Hace un año se iba el  hombre que sabía escuchar el silencio y que hablaba en sus textos con el español mestizo aprendido de sus nodrizas. Emocionado retrato del escritor argentino que habló con la desértica voz de la Puna.
Por: Natalia Páez
Hace un año exactamente moría Héctor Tizón, la voz de la Puna. Tenía 82 años, dejaba más de 20 novelas, cuentos, artículos y ensayos. Y el reconocimiento de locales y foráneos, como haber sido nombrado Caballero de la Orden de las Artes y las Letras por el gobierno francés; o haber sido propuesto para el Nobel de Literatura en 2005 por la Fundación Konex. Se iba como había vivido: escribiendo. Había publicado Memorial de la Puna (Alfaguara 2012), un libro que repasaba los grandes temas que lo obsesionaron, esas historias que también había contado en las que se consideran sus obras maestras, como Fuego en Casabindo, La casa y el viento, La mujer de Strasser.

Si bien los viajes y el exilio lo atravesaron e imprimieron marcas que quedaron en toda su producción, había elegido vivir y morir en Jujuy. Su esposa por 52 años, compañera en su pasión por las letras, la filóloga y escritora Flora Guzmán, lo recordó para esta entrevista sin velar sus lágrimas por la ausencia pero también sin evitar una serena alegría al evocar su agudo sentido del humor y los incontables momentos de plenitud y riqueza que vivió junto a él.
"Nuestra vida no es otra cosa más que recordar; una vida es una acumulación de nombres, de tristeza, de rostros, de cielos y jardines, y debemos recordarlo todo antes de que anochezca", había escrito en aquel libro de memorias.
Nació en Rosario de la Frontera, Salta, el 21 de octubre de 1929. Pero su vida transcurrió en Yala, Jujuy. Allí pasó su infancia y conoció el desierto y la lengua quechua. En los años de exilio entre 1976 hasta 1982 en los que vivió principalmente en España pero también en París y Milán tuvo una crisis existencial que lo llevó a querer olvidarse de su país para siempre. Allí Flora, su mujer, lo convenció de ponerse en manos de un terapeuta para superar su voluntad enfermiza de olvido. Cuenta que durante semanas viajó desde la localidad madrileña de Cercedilla hasta la capital, para tratarse. De las notas que tomó por esos días surgió el libro La casa y el viento.

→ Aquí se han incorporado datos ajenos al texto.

-- pv_equiv track=rewrite | github.com/krispypatata/shenanigans | FindNSticksNTriangles.py | findNSticksNTriangles
-- ===== SOURCE A (Python) =====
-- def findNSticksNTriangles(n):
--     returnValues = [0, 0]
--
--     nTriangles = n*n
--     returnValues[1] = nTriangles
--
--     nSticks = 0
--     for i in range(n+1):
--         nSticks += i
--     nSticks *= 3
--     returnValues[0] = nSticks
--
--     return returnValues
-- ===== SOURCE B (Python) =====
-- def findNSticksNTriangles(n):
--     m = n if n > 0 else 0
--     return [3 * m * (m + 1) // 2, n * n]
-- ===== Notes on version B (the rewrite author's own statement) =====
-- stated objective: faster
-- what changed: replaces the O(n) summation loop over range(n+1) with the closed form 3*m*(m+1)//2 (m = max(n,0))
import Mathlib
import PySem

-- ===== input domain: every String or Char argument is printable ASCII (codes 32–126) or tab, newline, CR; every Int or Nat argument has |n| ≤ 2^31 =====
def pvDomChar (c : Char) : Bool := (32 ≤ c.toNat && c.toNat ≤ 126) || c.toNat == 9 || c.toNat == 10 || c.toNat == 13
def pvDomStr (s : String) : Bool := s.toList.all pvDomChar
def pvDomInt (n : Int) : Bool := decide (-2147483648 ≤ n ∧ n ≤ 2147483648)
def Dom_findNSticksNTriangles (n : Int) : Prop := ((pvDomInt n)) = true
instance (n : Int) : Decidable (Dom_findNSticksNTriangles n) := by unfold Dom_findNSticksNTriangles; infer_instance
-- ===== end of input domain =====

-- B replaces A's O(n) summation loop with the O(1) closed form 3*m*(m+1)//2, m = max(n,0).

-- ===== PORT A =====
def findNSticksNTriangles (n : Int) : List Int :=
  let nTriangles := n * n
  let nSticks0 := (PySem.List.pyRange 0 (n + 1) 1).foldl (fun acc i => acc + i) 0
  let nSticks := nSticks0 * 3
  [nSticks, nTriangles]

-- ===== PORT B =====
def findNSticksNTriangles_alt (n : Int) : List Int :=
  let m := if n > 0 then n else 0
  [PySem.Int.floordiv (3 * m * (m + 1)) 2, n * n]

-- ===== PRECONDITION & SPEC =====
def Spec_findNSticksNTriangles (n : Int) (out : List Int) : Prop := out = findNSticksNTriangles_alt n
instance (n : Int) (out : List Int) : Decidable (Spec_findNSticksNTriangles n out) := by unfold Spec_findNSticksNTriangles; infer_instance

-- ===== CLAIM (what is proved, stated in full; the proofs are below) =====
def Claim_equal_findNSticksNTriangles : Prop := ∀ (n : Int), Dom_findNSticksNTriangles n → Spec_findNSticksNTriangles n (findNSticksNTriangles n)

-- ===== LEMMAS AND PROOFS =====

-- twice the sum of range(0, b) equals b*(b-1)
theorem pv_sum_pyRange (b : Int) (hb : 0 ≤ b) :
    2 * (PySem.List.pyRange 0 b 1).foldl (fun acc i => acc + i) 0 = b * (b - 1) := by
  induction b, hb using Int.le_induction with
  | base => rw [PySem.List.pyRange_one_eq_nil le_rfl]; simp
  | succ b hb ih =>
    rw [PySem.List.pyRange_one_succ_right hb, List.foldl_append]
    simp only [List.foldl]
    nlinarith [ih]

theorem findNSticksNTriangles_eq (n : Int) :
    findNSticksNTriangles n = findNSticksNTriangles_alt n := by
  rcases eq_or_ne n 0 with h0 | h0
  · subst h0; decide
  unfold findNSticksNTriangles findNSticksNTriangles_alt
  by_cases hn : 0 < n
  · have hS := pv_sum_pyRange (n + 1) (by omega)
    simp only [if_pos hn]
    rw [PySem.Int.floordiv_eq_ediv_of_pos (by norm_num)]
    set S := (PySem.List.pyRange 0 (n + 1) 1).foldl (fun acc i => acc + i) 0 with hSdef
    have h6 : 3 * n * (n + 1) = 2 * (S * 3) := by nlinarith
    rw [h6, Int.mul_ediv_cancel_left _ (by norm_num)]
  · have h : n + 1 ≤ 0 := by omega
    rw [PySem.List.pyRange_one_eq_nil h]
    simp [if_neg hn, PySem.Int.floordiv]

-- ===== VERDICT (by name: the statement is the Claim_ definition above) =====
theorem findNSticksNTriangles_spec : Claim_equal_findNSticksNTriangles := by
  intro n _
  exact findNSticksNTriangles_eq n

Lejos del folklorismo provinciano en sus historias hay problemas universales enmarcados en un escenario con cerros de siete colores. Estando en México, adonde viajó en 1960 publicó su primer libro de relatos al que tituló A un costado de los rieles. Allí se relacionó con escritores de la talla de Juan Rulfo, Ernesto Cardenal o Ezequiel Martínez Estrada.

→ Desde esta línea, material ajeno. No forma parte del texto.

-- pv_equiv track=rewrite | github.com/xngst/aocd_2021 | python/D7.py | cheapest_common_hline
-- ===== SOURCE A (Python) =====
-- def cheapest_common_hline(data):
--     ""
--     range_max = max(data)
--     cost_dict = {}
--     for i in range(range_max):
--         full_cost = 0
--         for d in data:
--             cost = abs(d-i)
--             full_cost += cost
--         cost_dict[i] = full_cost
--     return min(cost_dict.values())
-- ===== SOURCE B (Python) =====
-- def cheapest_common_hline(data):
--     range_max = max(data)
--     n = len(data)
--     hist = {}
--     for d in data:
--         hist[d] = hist.get(d, 0) + 1
--     cost = 0
--     cnt = 0
--     for d in data:
--         cost += abs(d)
--         if d <= 0:
--             cnt += 1
--     best = cost
--     for i in range(1, range_max):
--         cost += 2 * cnt - n
--         cnt += hist.get(i, 0)
--         if cost < best:
--             best = cost
--     return best
-- ===== Notes on version B (the rewrite author's own statement) =====
-- stated objective: faster
-- what changed: Instead of rescanning all n points for every candidate line i in 0..max-1, B makes one pass to get the cost and below-count at line 0 and a value histogram, then sweeps i upward updating the cost incrementally by 2*count(d<=i)-n while tracking the minimum.
-- outside the precondition, e.g. on cheapest_common_hline([]): A raises ValueError, B raises ValueError; on cheapest_common_hline([-3, 0]): A raises ValueError, B returns 3
import Mathlib
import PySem

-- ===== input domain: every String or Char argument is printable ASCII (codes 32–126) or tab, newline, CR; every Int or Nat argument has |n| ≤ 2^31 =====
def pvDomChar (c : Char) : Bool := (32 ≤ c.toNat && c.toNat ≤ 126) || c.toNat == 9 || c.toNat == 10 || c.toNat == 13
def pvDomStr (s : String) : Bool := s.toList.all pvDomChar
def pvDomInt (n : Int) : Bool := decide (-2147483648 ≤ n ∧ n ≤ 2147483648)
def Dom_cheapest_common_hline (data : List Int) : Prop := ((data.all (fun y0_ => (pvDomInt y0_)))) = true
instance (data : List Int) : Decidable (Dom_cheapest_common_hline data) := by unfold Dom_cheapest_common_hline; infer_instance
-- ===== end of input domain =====

-- B replaces A's per-candidate rescan (cost of every line i recomputed from scratch) by a single
-- sweep that updates the cost incrementally from a value histogram: O(n + max) instead of O(n * max).

-- ===== PORT A =====
def cheapest_common_hline (data : List Int) : Int :=
  let range_max : Int := (PySem.List.max? data (fun x => x)).getD 0  -- max(data); none = ValueError, outside Pre_
  -- cost_dict[i] = full_cost: key i is fresh every iteration (i strictly increases), so the
  -- Python dict insert always appends; the items list is built back-to-front and reversed once,
  -- which is exact for this loop (same items in the same order).
  let cost_dict : PySem.Dict Int Int :=
    PySem.Dict.mk
      (((PySem.List.pyRange 0 range_max).foldl
          (fun items i =>
            let full_cost := data.foldl (fun full_cost d => full_cost + |d - i|) 0
            (i, full_cost) :: items)
          []).reverse)
  (PySem.List.min? cost_dict.values (fun x => x)).getD 0  -- min() of empty raises; outside Pre_

-- ===== PORT B =====
def cheapest_common_hline_alt (data : List Int) : Int :=
  let range_max : Int := (PySem.List.max? data (fun x => x)).getD 0  -- max(data); none = ValueError, outside Pre_
  let n : Int := data.length
  let hist : PySem.Dict Int Int :=
    data.foldl (fun h d => h.insert d (h.getD d 0 + 1)) PySem.Dict.empty
  let init : Int × Int :=
    data.foldl (fun s d => (s.1 + |d|, if d ≤ 0 then s.2 + 1 else s.2)) (0, 0)
  let fin : Int × Int × Int :=
    (PySem.List.pyRange 1 range_max).foldl
      (fun st i =>
        let cost := st.1 + 2 * st.2.1 - n
        let cnt := st.2.1 + hist.getD i 0
        (cost, cnt, if cost < st.2.2 then cost else st.2.2))
      (init.1, init.2, init.1)
  fin.2.2

-- ===== PRECONDITION & SPEC =====
-- Pre_ excludes exactly the inputs where A raises: empty data (max() ValueError) and
-- max(data) ≤ 0 (cost_dict stays empty, min() ValueError).
def Pre_cheapest_common_hline (data : List Int) : Prop := ∃ x ∈ data, 1 ≤ x
instance (data : List Int) : Decidable (Pre_cheapest_common_hline data) := by unfold Pre_cheapest_common_hline; infer_instance
def pvWitness_cheapest_common_hline : List Int := [1, 3, 0]

def Spec_cheapest_common_hline (data : List Int) (out : Int) : Prop := out = cheapest_common_hline_alt data
instance (data : List Int) (out : Int) : Decidable (Spec_cheapest_common_hline data out) := by unfold Spec_cheapest_common_hline; infer_instance

-- ===== CLAIM (what is proved, stated in full; the proofs are below) =====
def Claim_equal_cheapest_common_hline : Prop := ∀ (data : List Int), Dom_cheapest_common_hline data → Pre_cheapest_common_hline data → Spec_cheapest_common_hline data (cheapest_common_hline data)

-- ===== LEMMAS AND PROOFS =====

-- f(i) = full cost of line i, exactly A's inner loop
def pvF (data : List Int) (i : Int) : Int := data.foldl (fun fc d => fc + |d - i|) 0
-- number of data points at height ≤ i
def pvC (data : List Int) (i : Int) : Int := (data.countP (fun d => decide (d ≤ i)) : Int)

theorem pvF_step (data : List Int) (i : Int) :
    pvF data (i + 1) = pvF data i + (2 * pvC data i - data.length) := by
  unfold pvF pvC
  induction data with
  | nil => simp
  | cons a l ih =>
    rw [List.foldl_cons, List.foldl_cons, List.countP_cons]
    rw [PySem.List.foldl_add, PySem.List.foldl_add] at ih ⊢
    by_cases h : a ≤ i
    · simp only [h, decide_true]
      have h1 : |a - (i + 1)| = |a - i| + 1 := by
        rw [abs_of_nonpos (by omega), abs_of_nonpos (by omega)]; ring
      push_cast at ih ⊢
      simp [List.length_cons] at ih ⊢
      omega
    · simp only [h, decide_false]
      have h1 : |a - (i + 1)| = |a - i| - 1 := by
        rw [abs_of_nonneg (by omega), abs_of_nonneg (by omega)]; ring
      push_cast at ih ⊢
      simp [List.length_cons] at ih ⊢
      omega

theorem pvC_step (data : List Int) (i : Int) :
    pvC data i = pvC data (i - 1) + data.count i := by
  unfold pvC
  induction data with
  | nil => simp
  | cons a l ih =>
    rw [List.countP_cons, List.countP_cons, List.count_cons]
    by_cases h : a = i
    · subst h
      simp only [le_refl, decide_true]
      push_cast at ih ⊢
      have : ¬ (a ≤ a - 1) := by omega
      simp [this] at ih ⊢
      omega
    · have : (a ≤ i) ↔ (a ≤ i - 1) := by omega
      push_cast at ih ⊢
      simp [h, this] at ih ⊢
      omega

theorem pvSweep (data : List Int) (k : Nat) :
    (PySem.List.pyRange 1 (1 + (k : Int))).foldl
      (fun (st : Int × Int × Int) i =>
        (st.1 + 2 * st.2.1 - (data.length : Int),
         st.2.1 + (data.count i : Int),
         if st.1 + 2 * st.2.1 - (data.length : Int) < st.2.2 then
           st.1 + 2 * st.2.1 - (data.length : Int) else st.2.2))
      (pvF data 0, pvC data 0, pvF data 0)
    = (pvF data (k : Int), pvC data (k : Int),
       ((PySem.List.pyRange 1 (1 + (k : Int))).map (pvF data)).foldl min (pvF data 0)) := by
  induction k with
  | zero =>
    have h : PySem.List.pyRange 1 (1 + ((0:Nat) : Int)) = [] := by decide
    rw [h]; simp
  | succ k ih =>
    have hcast : (1 : Int) + ((k + 1 : Nat) : Int) = (1 + (k : Int)) + 1 := by push_cast; ring
    have hrange : PySem.List.pyRange 1 (1 + ((k + 1 : Nat) : Int)) =
        PySem.List.pyRange 1 (1 + (k : Int)) ++ [1 + (k : Int)] := by
      rw [hcast, PySem.List.pyRange_one_succ_right (by omega)]
    rw [hrange, List.foldl_append, List.map_append, List.foldl_append, ih]
    have hF : pvF data (1 + (k : Int)) =
        pvF data (k : Int) + 2 * pvC data (k : Int) - (data.length : Int) := by
      have := pvF_step data (k : Int)
      rw [show (1 : Int) + (k : Int) = (k : Int) + 1 by ring]
      omega
    have hC : pvC data (1 + (k : Int)) = pvC data (k : Int) + data.count (1 + (k : Int)) := by
      have := pvC_step data (1 + (k : Int))
      rw [show (1 : Int) + (k : Int) - 1 = (k : Int) by ring] at this
      omega
    simp only [List.foldl_cons, List.foldl_nil, List.map_cons, List.map_nil]
    refine Prod.ext ?_ (Prod.ext ?_ ?_)
    · dsimp only; push_cast
      rw [show ((k : Int) + 1) = 1 + (k : Int) by ring, hF]
    · dsimp only; push_cast
      rw [show ((k : Int) + 1) = 1 + (k : Int) by ring, hC]
    · dsimp only
      rw [← hF]
      rcases lt_or_ge (pvF data (1 + (k:Int)))
        (((PySem.List.pyRange 1 (1 + (k:Int))).map (pvF data)).foldl min (pvF data 0)) with h | h
      · rw [if_pos h, min_eq_right (le_of_lt h)]
      · rw [if_neg (not_lt.mpr h), min_eq_left h]

theorem pvInit (data : List Int) :
    data.foldl (fun (s : Int × Int) d => (s.1 + |d|, if d ≤ 0 then s.2 + 1 else s.2)) (0, 0)
      = (pvF data 0, pvC data 0) := by
  rw [PySem.List.foldl_prod_mk (f := fun (s : Int) d => s + |d|)
      (g := fun (s : Int) d => if d ≤ 0 then s + 1 else s)]
  refine Prod.ext ?_ ?_
  · simp [pvF, sub_zero]
  · simp [PySem.List.foldl_ite_add_one (fun d : Int => d ≤ 0), pvC]

theorem pvValues (data : List Int) (m : Int) :
    (PySem.Dict.mk
        (((PySem.List.pyRange 0 m).foldl
            (fun items i => (i, data.foldl (fun fc d => fc + |d - i|) 0) :: items) []).reverse)).values
      = (PySem.List.pyRange 0 m).map (pvF data) := by
  have key : ∀ (l : List Int) (acc : List (Int × Int)),
      l.foldl (fun acc i => (i, data.foldl (fun fc d => fc + |d - i|) 0) :: acc) acc
        = (l.map (fun i => (i, pvF data i))).reverse ++ acc := by
    intro l
    induction l with
    | nil => simp
    | cons a t ih => intro acc; simp [ih, pvF]
  simp [PySem.Dict.values, key, pvF, Function.comp]

theorem cheapest_common_hline_spec : Claim_equal_cheapest_common_hline := by
  intro data _ hpre
  unfold Spec_cheapest_common_hline
  obtain ⟨x, hx, hx1⟩ := hpre
  cases hmax : PySem.List.max? data (fun x => x) with
  | none =>
    rw [PySem.List.max?_eq_none_iff] at hmax
    subst hmax; simp at hx
  | some m =>
    have hm1 : 1 ≤ m := le_trans hx1 (PySem.List.max?_isMax hmax x hx)
    unfold cheapest_common_hline cheapest_common_hline_alt
    rw [hmax]
    simp only [Option.getD_some]
    -- A side: the dict's values are the costs of the lines 0, 1, …, m-1
    rw [pvValues data m]
    rw [PySem.List.pyRange_one_cons (by omega : (0:Int) < m), List.map_cons,
        PySem.List.min?_id_cons, Option.getD_some]
    -- B side: histogram lookups are counts, the two-accumulator pass is (pvF 0, pvC 0)
    simp only [PySem.Dict.getD_foldl_insert_add_one, PySem.Dict.getD_empty, zero_add, pvInit]
    have hmk : m = 1 + (((m - 1).toNat : Nat) : Int) := by omega
    rw [hmk, pvSweep data ((m - 1).toNat)]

Trabajó atmósferas sencillas sin perder la épica. Con personajes que son una apología del silencio y la soledad. Tal vez una característica que compartían con sus paisajes puneños.
Fue muchos. Abogado, periodista, también fue diplomático y llegó a ser juez de la Corte Suprema en Jujuy. "Exiliado y regresado", así se definió una vez.

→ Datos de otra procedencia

-- every index emitted by A's scan is at least the current index
theorem pvEmitA_mem : ∀ (ys : List (Option String)) (cs : Int) (cur : Option String)
    (p : Int × Option String), p ∈ pvEmitA cs cur ys → cs ≤ p.1 := by
  intro ys
  induction ys with
  | nil => intro cs cur p hp; simp [pvEmitA] at hp
  | cons x ys ih =>
    intro cs cur p hp
    simp only [pvEmitA] at hp
    by_cases h : x = cur
    · rw [if_neg (by simp [h])] at hp
      have := ih (cs + 1) cur p hp
      omega
    · rw [if_pos h] at hp
      rcases List.mem_cons.mp hp with h1 | h1
      · subst h1; simp
      · have := ih (cs + 1) x p h1
        omega

-- dropWhile as a drop past the matched prefix (not found in Mathlib under this statement)
theorem pv_dropWhile_eq_drop (p : Option String → Bool) (l : List (Option String)) :
    l.dropWhile p = l.drop (l.takeWhile p).length := by
  induction l with
  | nil => simp
  | cons a l ih =>
    by_cases h : p a
    · simp [h, ih]
    · simp [h]

-- the head surviving dropWhile fails the predicate
theorem pv_head_dropWhile (p : Option String → Bool) (l : List (Option String)) :
    ∀ h, (l.dropWhile p).head? = some h → p h = false := by
  induction l with
  | nil => intro h hh; simp at hh
  | cons a l ih =>
    intro h hh
    by_cases hp : p a
    · exact ih h (by simpa [List.dropWhile_cons, hp] using hh)
    · rw [List.dropWhile_cons_of_neg (by simpa using hp)] at hh
      simp at hh
      subst hh
      simpa using hp

-- the inner loop lands at the end of the current run
theorem pvSkipB_spec (xs : List (Option String)) (chord : Option String) :
    ∀ (fuel cs : Nat), xs.length - cs ≤ fuel →
      pvSkipB xs xs.length chord fuel cs
        = cs + ((xs.drop cs).takeWhile (fun y => y == chord)).length := by
  intro fuel
  induction fuel with
  | zero =>
    intro cs h
    have hcs : xs.length ≤ cs := by omega
    rw [List.drop_eq_nil_of_le hcs]
    simp [pvSkipB]
  | succ fuel ih =>
    intro cs h
    by_cases hlt : cs < xs.length
    · have hdrop : xs.drop cs = xs[cs] :: xs.drop (cs + 1) := List.drop_eq_getElem_cons hlt
      have hgetD : xs.getD cs none = xs[cs] := List.getD_eq_getElem xs none hlt
      by_cases heq : xs[cs] = chord
      · rw [show pvSkipB xs xs.length chord (fuel + 1) cs
              = pvSkipB xs xs.length chord fuel (cs + 1) from by
            simp [pvSkipB, hlt, heq]]
        rw [ih (cs + 1) (by omega), hdrop]
        simp [heq]
        omega
      · rw [show pvSkipB xs xs.length chord (fuel + 1) cs = cs from by
            simp [pvSkipB, hlt, heq], hdrop]
        simp [heq]
    · have hcs : xs.length ≤ cs := by omega
      rw [List.drop_eq_nil_of_le hcs]
      simp [pvSkipB, hlt]

-- B's run loop computes A's element scan, provided the run about to start differs from cur
theorem pvOuterB_emit (xs : List (Option String)) :
    ∀ (fuel cs : Nat) (changes : List (Int × Option String)) (cur : Option String),
      xs.length - cs ≤ fuel →
      (∀ h, (xs.drop cs).head? = some h → h ≠ cur) →
      pvOuterB xs xs.length fuel changes cs = changes ++ pvEmitA (cs : Int) cur (xs.drop cs) := by
  intro fuel
  induction fuel with
  | zero =>
    intro cs changes cur h _
    have hcs : xs.length ≤ cs := by omega
    rw [List.drop_eq_nil_of_le hcs]
    simp [pvOuterB, pvEmitA]
  | succ fuel ih =>
    intro cs changes cur h hhead
    by_cases hlt : cs < xs.length
    · have hdrop : xs.drop cs = xs[cs] :: xs.drop (cs + 1) := List.drop_eq_getElem_cons hlt
      have hgetD : xs.getD cs none = xs[cs] := List.getD_eq_getElem xs none hlt
      have hxne : xs[cs] ≠ cur := hhead xs[cs] (by rw [hdrop]; rfl)
      set rest := xs.drop (cs + 1) with hrest
      set g := rest.takeWhile (fun y => y == xs[cs]) with hgdef
      have hcs' : pvSkipB xs xs.length (xs.getD cs none) xs.length (cs + 1)
          = (cs + 1) + g.length := by
        rw [hgetD]; exact pvSkipB_spec xs xs[cs] xs.length (cs + 1) (by omega)
      have hcs'' : pvSkipB xs xs.length xs[cs] xs.length (cs + 1) = (cs + 1) + g.length := by
        rw [← hgetD]; exact hcs'
      rw [show pvOuterB xs xs.length (fuel + 1) changes cs
            = pvOuterB xs xs.length fuel (changes ++ [((cs : Int), xs[cs])])
                ((cs + 1) + g.length) from by
          simp only [pvOuterB, if_pos hlt, hgetD, hcs'']]
      have hdrop' : xs.drop ((cs + 1) + g.length) = rest.dropWhile (fun y => y == xs[cs]) := by
        rw [pv_dropWhile_eq_drop, ← hgdef, ← List.drop_drop, ← hrest]
      have hhead' : ∀ h, (xs.drop ((cs + 1) + g.length)).head? = some h → h ≠ xs[cs] := by
        intro h hh
        rw [hdrop'] at hh
        have := pv_head_dropWhile (fun y => y == xs[cs]) rest h hh
        simpa using this
      rw [ih ((cs + 1) + g.length) _ xs[cs] (by omega) hhead']
      have hg_all : ∀ y ∈ g, y = xs[cs] := by
        intro y hy
        have := List.mem_takeWhile_imp hy
        simpa using this
      have hsplit : g ++ rest.dropWhile (fun y => y == xs[cs]) = rest :=
        List.takeWhile_append_dropWhile
      have hemit : pvEmitA (cs : Int) cur (xs.drop cs)
          = ((cs : Int), xs[cs]) :: pvEmitA (((cs + 1) + g.length : Nat) : Int) xs[cs]
              (xs.drop ((cs + 1) + g.length)) := by
        rw [hdrop,
          show pvEmitA (cs : Int) cur (xs[cs] :: rest)
              = ((cs : Int), xs[cs]) :: pvEmitA ((cs : Int) + 1) xs[cs] rest from by
            simp [pvEmitA, hxne],
          ← hsplit, pvSkipEmit g xs[cs] hg_all, hdrop']
        norm_num
      rw [hemit]
      simp
    · have hcs : xs.length ≤ cs := by omega
      rw [List.drop_eq_nil_of_le hcs]
      simp [pvOuterB, hlt, pvEmitA]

Su esposa Flora Guzmán es lingüista, crítica literaria y doctora en Filología Hispánica por la Universidad Complutense de Madrid. Entre sus libros están Literatura e identidad en la Argentina de los años 30 (1988); Registro de voces kechuwas vigentes (1998) y Memorias del paisaje (2004). Es autora, además, de textos críticos que acompañan la obra de Daniel Ovejero, Roberto Arlt y Eduardo Mallea. Su último libro es La mirada secreta (Taurus, 2010), historia de mujeres "de audaz transgresión".
Desde la última casa que compartieron en Jujuy, Flora recuerda a su marido, con quien estuvo casada más de medio siglo. Estableciendo una marcada distancia de ese hombre con el que tuvo tres hijos, cuando lo recuerda como figura pública, lo hace con nombre y apellido.
–¿Recuerda precisamente cómo se conocieron?
–Después de haber tenido una relación tan profunda y larga en el tiempo se me hace que hemos vivido todo y ahora se me acumulan "flashes" que mezclan –como hace la memoria, a veces caprichosa o insistente y siempre fragmentaria– momentos que son lo menos parecido a un relato ordenado y más aun cuando en ese relato están incluidos algunos años pasados en otros países –mientras Héctor Tizón era representante diplomático– y además un exilio traumático (tal vez todos lo son).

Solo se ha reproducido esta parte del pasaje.